# Trawler interiors of the 1920s



## BarryJ (May 28, 2007)

Does anyone know of a source of photos of the interiors (wheelhouse, galley, crew's accommodation, etc) of trawlers from the 1920s era?

I've been asked for help on this subject by a Portuguese model maker, who is building a model of such a trawler.

BarryJ


----------



## BarryJ (May 28, 2007)

My Portuguese correspondent is also interested in plans or diagrams of the interior layout of 1920s trawlers.

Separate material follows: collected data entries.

theorem join_cons_str (t : String) (ts : List String) :
    ∃ r, (PySem.Str.join " " (t :: ts)).toList = t.toList ++ r := by
  obtain ⟨r, hr⟩ := join_cons [' '] t.toList (ts.map String.toList)
  exact ⟨r, by rw [PySem.Str.toList_join]; simpa using hr⟩

theorem join_ne_empty (xs : List String) (h : ∀ t ∈ xs, pvGood t.toList) (hx : xs ≠ []) :
    PySem.Str.join " " xs ≠ "" := by
  obtain ⟨t, ts, rfl⟩ := List.exists_cons_of_ne_nil hx
  obtain ⟨r, hr⟩ := join_cons_str t ts
  intro hcon
  rw [hcon] at hr
  have := (h t (by simp)).1
  cases h' : t.toList with
  | nil => exact this h'
  | cons c cs => rw [h'] at hr; simp at hr

theorem strip_join_str (xs : List String) (h : ∀ t ∈ xs, pvGood t.toList) (hx : xs ≠ []) :
    PySem.Str.strip (PySem.Str.join " " xs) = PySem.Str.join " " xs := by
  apply String.toList_inj.mp
  rw [PySem.Str.toList_strip, PySem.Str.toList_join]
  have hsep : (" " : String).toList = [' '] := rfl
  rw [hsep]
  exact strip_join (xs.map String.toList)
    (by intro t ht; simp only [List.mem_map] at ht; obtain ⟨u, hu, rfl⟩ := ht; exact h u hu)
    (by simpa using hx)

theorem join_append_str (xs ys : List String) (hx : xs ≠ []) (hy : ys ≠ []) :
    (PySem.Str.join " " xs ++ " ") ++ PySem.Str.join " " ys = PySem.Str.join " " (xs ++ ys) := by
  apply String.toList_inj.mp
  have hsep : (" " : String).toList = [' '] := rfl
  simp only [String.toList_append, PySem.Str.toList_join, hsep, List.map_append]
  rw [join_append [' '] (xs.map String.toList) (ys.map String.toList)
    (by simpa using hx) (by simpa using hy)]

theorem empty_append_str (s : String) : ("" : String) ++ s = s := by
  apply String.toList_inj.mp; simp

theorem pvABody_char (ts : List String) (hts : ts ≠ []) (hgood : ∀ t ∈ ts, pvGood t.toList) :
    pvABody ts =
      if ts.filter (fun t => !PySem.Set.contains pvValidModifiers t) = [] then "" else
      PySem.Str.join " "
        (PySem.List.sorted (ts.filter (fun t => PySem.Set.contains pvValidModifiers t)) (fun t => t.toList) ++
          ts.filter (fun t => !PySem.Set.contains pvValidModifiers t)) := by
  have hfold := partition_foldl (fun t => PySem.Set.contains pvValidModifiers t) ts [] []
  simp only [pvABody, hfold, List.nil_append]
  set F := ts.filter (fun t => PySem.Set.contains pvValidModifiers t) with hF
  set R := ts.filter (fun t => !PySem.Set.contains pvValidModifiers t) with hR
  have hgoodF : ∀ t ∈ PySem.List.sorted F (fun t => t.toList), pvGood t.toList := by
    intro t ht
    have : t ∈ F := (PySem.List.sorted_perm F (fun t => t.toList) false).mem_iff.mp ht
    exact hgood t (List.mem_of_mem_filter this)
  have hgoodR : ∀ t ∈ R, pvGood t.toList := fun t ht => hgood t (List.mem_of_mem_filter ht)
  by_cases hRnil : R = []
  · rw [if_pos hRnil, hRnil]
    rw [if_neg (by simp)]
    rw [empty_append_str]
    decide
  · rw [if_neg hRnil]
    by_cases hFnil : F = []
    · have hsF : PySem.List.sorted F (fun t => t.toList) = [] := by
        rw [hFnil]; rfl
      rw [hsF]
      rw [if_neg (by simp [PySem.Str.join, PySem.Chars.join_nil])]
      rw [empty_append_str, List.nil_append]
      exact strip_join_str R hgoodR hRnil
    · have hsF : PySem.List.sorted F (fun t => t.toList) ≠ [] := by
        simpa using (PySem.List.sorted_eq_nil_iff F (fun t => t.toList) false).not.mpr hFnil
      rw [if_pos ⟨join_ne_empty _ hgoodF hsF, hRnil⟩]
      rw [join_append_str _ _ hsF hRnil]
      apply strip_join_str
      · intro t ht
        rcases List.mem_append.mp ht with h1 | h1
        · exact hgoodF t h1
        · exact hgoodR t h1
      · simp [hsF]

theorem A_char (sig : String) :
    normalize_signature sig =
      if PySem.Str.split₀ sig = [] then "" else
      if (PySem.Str.split₀ sig).filter (fun t => !PySem.Set.contains pvValidModifiers t) = [] then "" else
      PySem.Str.join " "
        (PySem.List.sorted ((PySem.Str.split₀ sig).filter
            (fun t => PySem.Set.contains pvValidModifiers t)) (fun t => t.toList) ++
          (PySem.Str.split₀ sig).filter (fun t => !PySem.Set.contains pvValidModifiers t)) := by
  rw [A_eq, tokens_eq]
  by_cases hts : PySem.Str.split₀ sig = []
  · rw [if_pos hts, if_pos hts]; decide
  · rw [if_neg hts, if_neg hts]
    exact pvABody_char _ hts (good_str sig)

theorem B_char (sig : String) :
    normalize_signature_alt sig =
      PySem.Str.join " "
        (PySem.List.sorted ((PySem.Str.split₀ sig).filter
            (fun t => PySem.Set.contains pvValidModifiers t)) (fun t => t.toList) ++
          (PySem.Str.split₀ sig).filter (fun t => !PySem.Set.contains pvValidModifiers t)) := by
  simp only [normalize_signature_alt]
  rw [sorted2_split]

theorem filter_non_nil_iff (sig : String) :
    (PySem.Str.split₀ sig).filter (fun t => !PySem.Set.contains pvValidModifiers t) = [] ↔
      ∀ t ∈ PySem.Str.split₀ sig,
        t ∈ ["public", "protected", "private", "static", "abstract",
             "final", "synchronized", "native", "strictfp", "default"] := by
  rw [List.filter_eq_nil_iff]
  constructor
  · intro h t ht
    have := h t ht
    exact (contains_valid_iff t).mp (by simpa using this)
  · intro h t ht hcon
    rw [(contains_valid_iff t).mpr (h t ht)] at hcon
    simp at hcon

theorem go_splitOnP (s : List Char) : ∀ (cur : List Char) (acc : List (List Char)),
    PySem.Chars.split₀.go s cur acc =
      acc.reverse ++
        (((List.splitOnP (fun c => PySem.Chars.isspace c) s).modifyHead
          (fun w => cur.reverse ++ w)).filter (fun w => !w.isEmpty)) := by
  induction s with
  | nil =>
      intro cur acc
      simp only [PySem.Chars.split₀.go, List.splitOnP_nil, List.modifyHead_cons]
      by_cases h : cur.isEmpty = true
      · simp [h, List.isEmpty_iff.mp h]
      · have h2 : cur ≠ [] := by simpa [List.isEmpty_iff] using h
        have h3 : cur.reverse ≠ [] := by simpa using h2
        simp [h, List.filter_cons, h3]
  | cons c rest ih =>
      intro cur acc
      rw [List.splitOnP_cons]
      by_cases hs : PySem.Chars.isspace c = true
      · simp only [PySem.Chars.split₀.go, hs, if_true, List.modifyHead_cons]
        by_cases he : cur.isEmpty = true
        · simp only [he, if_true]
          rw [ih [] acc]
          simp [List.filter_cons, List.isEmpty_iff.mp he]
          congr 1
          cases h' : List.splitOnP (fun c => PySem.Chars.isspace c) rest with
          | nil => simp
          | cons w ws => simp
        · simp only [he, Bool.false_eq_true, if_false]
          rw [ih [] (cur.reverse :: acc)]
          simp [List.filter_cons, he]
          congr 1
          cases h' : List.splitOnP (fun c => PySem.Chars.isspace c) rest with
          | nil => simp
          | cons w ws => simp
      · simp only [PySem.Chars.split₀.go, hs, Bool.false_eq_true, if_false]
        rw [ih (c :: cur) acc]
        congr 2
        cases h' : List.splitOnP (fun c => PySem.Chars.isspace c) rest with
        | nil => exact absurd h' (List.splitOnP_ne_nil _ _)
        | cons w ws => simp

theorem split₀_eq_splitOnP (cs : List Char) :
    PySem.Chars.split₀ cs =
      (List.splitOnP (fun c => PySem.Chars.isspace c) cs).filter (fun w => !w.isEmpty) := by
  rw [PySem.Chars.split₀, go_splitOnP cs [] []]
  simp
  congr 1
  cases h' : List.splitOnP (fun c => PySem.Chars.isspace c) cs with
  | nil => simp
  | cons w ws => simp

theorem allp_iff (p : Char → Bool) (cs : List Char) :
    (∀ w ∈ List.splitOnP p cs, w = []) ↔ ∀ c ∈ cs, p c = true := by
  induction cs with
  | nil => simp
  | cons c rest ih =>
      rw [List.splitOnP_cons]
      by_cases hc : p c = true
      · simp [hc, ih]
      · cases h' : List.splitOnP p rest with
        | nil => exact absurd h' (List.splitOnP_ne_nil _ _)
        | cons w ws =>
            simp only [hc, Bool.false_eq_true, if_false, List.modifyHead_cons]
            constructor
            · intro h; exact absurd (h (c :: w) (by simp)) (by simp)
            · intro h; exact absurd (h c (by simp)) hc

theorem split₀_mem_iff (sig : String) (t : String) :
    t ∈ PySem.Str.split₀ sig ↔
      ∃ w ∈ List.splitOnP (fun c => PySem.Chars.isspace c) sig.toList,
        w ≠ [] ∧ t = String.ofList w := by
  rw [PySem.Str.split₀, split₀_eq_splitOnP]
  simp only [List.mem_map, List.mem_filter]
  constructor
  · rintro ⟨w, ⟨hw, hne⟩, rfl⟩
    exact ⟨w, hw, by simpa [List.isEmpty_iff] using hne, rfl⟩
  · rintro ⟨w, hw, hne, rfl⟩
    exact ⟨w, ⟨hw, by simpa [List.isEmpty_iff] using hne⟩, rfl⟩

theorem D_iff (sig : String) :
    D_normalize_signature sig ↔
      (PySem.Str.split₀ sig ≠ [] ∧ ∀ t ∈ PySem.Str.split₀ sig,
        t ∈ ["public", "protected", "private", "static", "abstract",
             "final", "synchronized", "native", "strictfp", "default"]) := by
  unfold D_normalize_signature
  have h1 : PySem.Chars.lstrip sig.toList ≠ [] ↔ PySem.Str.split₀ sig ≠ [] := by
    rw [PySem.Str.split₀, split₀_eq_splitOnP, PySem.Chars.lstrip]
    simp only [ne_eq, List.dropWhile_eq_nil_iff, List.map_eq_nil_iff, List.filter_eq_nil_iff]
    rw [not_iff_not]
    rw [← allp_iff (fun c => PySem.Chars.isspace c) sig.toList]
    constructor
    · intro h w hw
      have := h w hw
      simpa [List.isEmpty_iff] using this
    · intro h w hw
      have := h w hw
      simpa [List.isEmpty_iff] using this
  rw [h1]
  constructor
  · rintro ⟨ha, h2⟩
    refine ⟨ha, ?_⟩
    intro t ht
    obtain ⟨w, hw, hne, rfl⟩ := (split₀_mem_iff sig t).mp ht
    rcases h2 w hw with h' | h'
    · exact absurd h' hne
    · rwa [pvValid_eq] at h'
  · rintro ⟨ha, h2⟩
    refine ⟨ha, ?_⟩
    intro w hw
    by_cases hne : w = []
    · exact Or.inl hne
    · have : String.ofList w ∈ PySem.Str.split₀ sig :=
        (split₀_mem_iff sig _).mpr ⟨w, hw, hne, rfl⟩
      exact Or.inr (by rw [pvValid_eq]; exact h2 _ this)

-- ===== VERDICT (by name: the statement is the Claim_ definition above) =====
theorem normalize_signature_spec : Claim_unchanged_normalize_signature := by
  intro sig _
  unfold Spec_normalize_signature
  intro hnd
  rw [A_char, B_char]
  by_cases hts : PySem.Str.split₀ sig = []
  · rw [if_pos hts, hts]; decide
  · rw [if_neg hts]
    have hrem : ¬ ((PySem.Str.split₀ sig).filter
        (fun t => !PySem.Set.contains pvValidModifiers t) = []) := by
      intro h
      exact hnd ((D_iff sig).mpr ⟨hts, (filter_non_nil_iff sig).mp h⟩)
    rw [if_neg hrem]

theorem normalize_signature_changed : Claim_changed_normalize_signature := by
  unfold Claim_changed_normalize_signature; decide

theorem normalize_signature_tight : Claim_exact_normalize_signature := by
  intro sig _ hD
  obtain ⟨hts, hall⟩ := (D_iff sig).mp hD
  have hRnil : (PySem.Str.split₀ sig).filter
      (fun t => !PySem.Set.contains pvValidModifiers t) = [] :=
    (filter_non_nil_iff sig).mpr hall
  rw [A_char, B_char, if_neg hts, if_pos hRnil, hRnil, List.append_nil]
  have hF : (PySem.Str.split₀ sig).filter
      (fun t => PySem.Set.contains pvValidModifiers t) = PySem.Str.split₀ sig :=
    List.filter_eq_self.mpr (fun t ht => (contains_valid_iff t).mpr (hall t ht))
  have hsF : PySem.List.sorted ((PySem.Str.split₀ sig).filter
      (fun t => PySem.Set.contains pvValidModifiers t)) (fun t => t.toList) ≠ [] := by
    rw [hF]
    simpa using (PySem.List.sorted_eq_nil_iff (PySem.Str.split₀ sig) (fun t => t.toList) false).not.mpr hts
  have hgoodF : ∀ t ∈ PySem.List.sorted ((PySem.Str.split₀ sig).filter
      (fun t => PySem.Set.contains pvValidModifiers t)) (fun t => t.toList), pvGood t.toList := by
    intro t ht
    have ht2 := (PySem.List.sorted_perm ((PySem.Str.split₀ sig).filter
      (fun t => PySem.Set.contains pvValidModifiers t)) (fun t => t.toList) false).mem_iff.mp ht
    exact good_str sig t (List.mem_of_mem_filter ht2)
  exact fun hcon => join_ne_empty _ hgoodF hsF hcon.symm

I can pass on photos of his very detailed model if anyone is interested. Contact me by my Google email address on the home page of the Milford Trawlers website.

Barry


----------



## Gavin Gait (Aug 14, 2005)

There is a WW2 propoganda film "Atlantic Trawler" that you can still get off Ebay ( on a VHS or DVD with a film about convoy crews ) that was filmed on a real steam trawler sailing out of Fleetwood which shows the interior of the wheelhouse ( starboard side only tho ) and the crews cabin below.

Apart from that I can only recommend trying some of the heritage museums probably in Fleetwood , Lowestoft or Hull/Grimsby as they should have some photographs of the interior of the trawlers

Davie


----------



## grahamtowa (May 27, 2006)

Think Ive seen that film, Davie. Was the boat named Hondo?


----------



## Gavin Gait (Aug 14, 2005)

Yes Graham it was the Hondo GY


----------



## BarryJ (May 28, 2007)

Thanks Davie - I'll have a go at getting that DVD, and I'll pass the message on.

BarryJ


----------